Material for this task below:

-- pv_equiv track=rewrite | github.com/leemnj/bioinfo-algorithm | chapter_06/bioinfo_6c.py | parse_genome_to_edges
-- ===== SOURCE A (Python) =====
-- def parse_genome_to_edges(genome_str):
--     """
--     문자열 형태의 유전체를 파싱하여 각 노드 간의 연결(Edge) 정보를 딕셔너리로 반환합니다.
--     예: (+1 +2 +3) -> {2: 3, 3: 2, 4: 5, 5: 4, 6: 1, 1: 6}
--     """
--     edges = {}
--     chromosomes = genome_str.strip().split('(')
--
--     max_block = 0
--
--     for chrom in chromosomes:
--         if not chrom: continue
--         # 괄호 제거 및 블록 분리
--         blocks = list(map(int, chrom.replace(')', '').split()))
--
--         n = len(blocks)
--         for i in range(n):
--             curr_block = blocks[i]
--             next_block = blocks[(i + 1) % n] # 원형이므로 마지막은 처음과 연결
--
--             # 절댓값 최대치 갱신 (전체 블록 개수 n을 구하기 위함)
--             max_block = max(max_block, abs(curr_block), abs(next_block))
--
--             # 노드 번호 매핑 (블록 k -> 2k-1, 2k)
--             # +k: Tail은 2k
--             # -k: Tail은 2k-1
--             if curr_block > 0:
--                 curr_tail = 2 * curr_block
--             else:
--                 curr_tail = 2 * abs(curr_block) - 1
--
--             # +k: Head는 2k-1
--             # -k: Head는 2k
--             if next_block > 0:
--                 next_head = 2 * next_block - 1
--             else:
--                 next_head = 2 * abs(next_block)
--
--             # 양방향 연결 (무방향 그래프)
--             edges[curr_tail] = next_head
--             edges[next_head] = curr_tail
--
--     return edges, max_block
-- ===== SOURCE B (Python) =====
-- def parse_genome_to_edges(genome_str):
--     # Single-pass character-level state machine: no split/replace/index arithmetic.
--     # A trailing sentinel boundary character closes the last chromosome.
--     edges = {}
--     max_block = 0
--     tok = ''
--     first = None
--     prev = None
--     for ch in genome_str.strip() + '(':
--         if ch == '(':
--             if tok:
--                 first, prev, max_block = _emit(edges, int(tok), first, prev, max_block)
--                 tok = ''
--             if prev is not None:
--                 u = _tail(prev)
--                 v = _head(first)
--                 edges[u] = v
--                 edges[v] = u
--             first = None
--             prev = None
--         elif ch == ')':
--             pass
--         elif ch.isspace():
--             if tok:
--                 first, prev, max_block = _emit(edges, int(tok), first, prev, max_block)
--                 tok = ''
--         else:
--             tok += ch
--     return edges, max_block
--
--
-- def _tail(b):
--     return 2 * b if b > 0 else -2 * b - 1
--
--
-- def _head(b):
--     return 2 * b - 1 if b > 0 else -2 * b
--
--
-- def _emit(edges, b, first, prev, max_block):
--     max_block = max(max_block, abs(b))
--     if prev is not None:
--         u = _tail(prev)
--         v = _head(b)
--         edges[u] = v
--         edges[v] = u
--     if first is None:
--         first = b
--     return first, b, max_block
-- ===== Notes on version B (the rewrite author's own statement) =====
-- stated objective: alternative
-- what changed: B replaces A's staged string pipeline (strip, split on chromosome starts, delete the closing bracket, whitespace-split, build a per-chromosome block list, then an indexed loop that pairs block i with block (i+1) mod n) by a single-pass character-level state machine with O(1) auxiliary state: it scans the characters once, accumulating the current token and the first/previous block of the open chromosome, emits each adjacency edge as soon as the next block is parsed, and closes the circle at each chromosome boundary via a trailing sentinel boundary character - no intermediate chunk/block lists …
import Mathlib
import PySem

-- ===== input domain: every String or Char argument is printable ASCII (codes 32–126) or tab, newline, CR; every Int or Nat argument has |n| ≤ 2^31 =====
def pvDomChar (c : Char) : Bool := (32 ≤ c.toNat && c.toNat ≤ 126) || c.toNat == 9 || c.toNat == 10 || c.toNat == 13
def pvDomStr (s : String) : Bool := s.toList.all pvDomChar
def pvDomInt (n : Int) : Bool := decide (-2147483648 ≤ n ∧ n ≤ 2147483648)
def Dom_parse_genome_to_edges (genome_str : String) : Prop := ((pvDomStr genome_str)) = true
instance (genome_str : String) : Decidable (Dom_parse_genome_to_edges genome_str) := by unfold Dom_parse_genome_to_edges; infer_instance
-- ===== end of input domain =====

End of Material for this task.

- Exercise goal: The answer should contain every line of the data, unchanged.

- Exercise response:
-- pv_equiv track=rewrite | github.com/leemnj/bioinfo-algorithm | chapter_06/bioinfo_6c.py | parse_genome_to_edges
-- ===== SOURCE A (Python) =====
-- def parse_genome_to_edges(genome_str):
--     """
--     문자열 형태의 유전체를 파싱하여 각 노드 간의 연결(Edge) 정보를 딕셔너리로 반환합니다.
--     예: (+1 +2 +3) -> {2: 3, 3: 2, 4: 5, 5: 4, 6: 1, 1: 6}
--     """
--     edges = {}
--     chromosomes = genome_str.strip().split('(')
--
--     max_block = 0
--
--     for chrom in chromosomes:
--         if not chrom: continue
--         # 괄호 제거 및 블록 분리
--         blocks = list(map(int, chrom.replace(')', '').split()))
--
--         n = len(blocks)
--         for i in range(n):
--             curr_block = blocks[i]
--             next_block = blocks[(i + 1) % n] # 원형이므로 마지막은 처음과 연결
--
--             # 절댓값 최대치 갱신 (전체 블록 개수 n을 구하기 위함)
--             max_block = max(max_block, abs(curr_block), abs(next_block))
--
--             # 노드 번호 매핑 (블록 k -> 2k-1, 2k)
--             # +k: Tail은 2k
--             # -k: Tail은 2k-1
--             if curr_block > 0:
--                 curr_tail = 2 * curr_block
--             else:
--                 curr_tail = 2 * abs(curr_block) - 1
--
--             # +k: Head는 2k-1
--             # -k: Head는 2k
--             if next_block > 0:
--                 next_head = 2 * next_block - 1
--             else:
--                 next_head = 2 * abs(next_block)
--
--             # 양방향 연결 (무방향 그래프)
--             edges[curr_tail] = next_head
--             edges[next_head] = curr_tail
--
--     return edges, max_block
-- ===== SOURCE B (Python) =====
-- def parse_genome_to_edges(genome_str):
--     # Single-pass character-level state machine: no split/replace/index arithmetic.
--     # A trailing sentinel boundary character closes the last chromosome.
--     edges = {}
--     max_block = 0
--     tok = ''
--     first = None
--     prev = None
--     for ch in genome_str.strip() + '(':
--         if ch == '(':
--             if tok:
--                 first, prev, max_block = _emit(edges, int(tok), first, prev, max_block)
--                 tok = ''
--             if prev is not None:
--                 u = _tail(prev)
--                 v = _head(first)
--                 edges[u] = v
--                 edges[v] = u
--             first = None
--             prev = None
--         elif ch == ')':
--             pass
--         elif ch.isspace():
--             if tok:
--                 first, prev, max_block = _emit(edges, int(tok), first, prev, max_block)
--                 tok = ''
--         else:
--             tok += ch
--     return edges, max_block
--
--
-- def _tail(b):
--     return 2 * b if b > 0 else -2 * b - 1
--
--
-- def _head(b):
--     return 2 * b - 1 if b > 0 else -2 * b
--
--
-- def _emit(edges, b, first, prev, max_block):
--     max_block = max(max_block, abs(b))
--     if prev is not None:
--         u = _tail(prev)
--         v = _head(b)
--         edges[u] = v
--         edges[v] = u
--     if first is None:
--         first = b
--     return first, b, max_block
-- ===== Notes on version B (the rewrite author's own statement) =====
-- stated objective: alternative
-- what changed: B replaces A's staged string pipeline (strip, split on chromosome starts, delete the closing bracket, whitespace-split, build a per-chromosome block list, then an indexed loop that pairs block i with block (i+1) mod n) by a single-pass character-level state machine with O(1) auxiliary state: it scans the characters once, accumulating the current token and the first/previous block of the open chromosome, emits each adjacency edge as soon as the next block is parsed, and closes the circle at each chromosome boundary via a trailing sentinel boundary character - no intermediate chunk/block lists …
import Mathlib
import PySem

-- ===== input domain: every String or Char argument is printable ASCII (codes 32–126) or tab, newline, CR; every Int or Nat argument has |n| ≤ 2^31 =====
def pvDomChar (c : Char) : Bool := (32 ≤ c.toNat && c.toNat ≤ 126) || c.toNat == 9 || c.toNat == 10 || c.toNat == 13
def pvDomStr (s : String) : Bool := s.toList.all pvDomChar
def pvDomInt (n : Int) : Bool := decide (-2147483648 ≤ n ∧ n ≤ 2147483648)
def Dom_parse_genome_to_edges (genome_str : String) : Prop := ((pvDomStr genome_str)) = true
instance (genome_str : String) : Decidable (Dom_parse_genome_to_edges genome_str) := by unfold Dom_parse_genome_to_edges; infer_instance
-- ===== end of input domain =====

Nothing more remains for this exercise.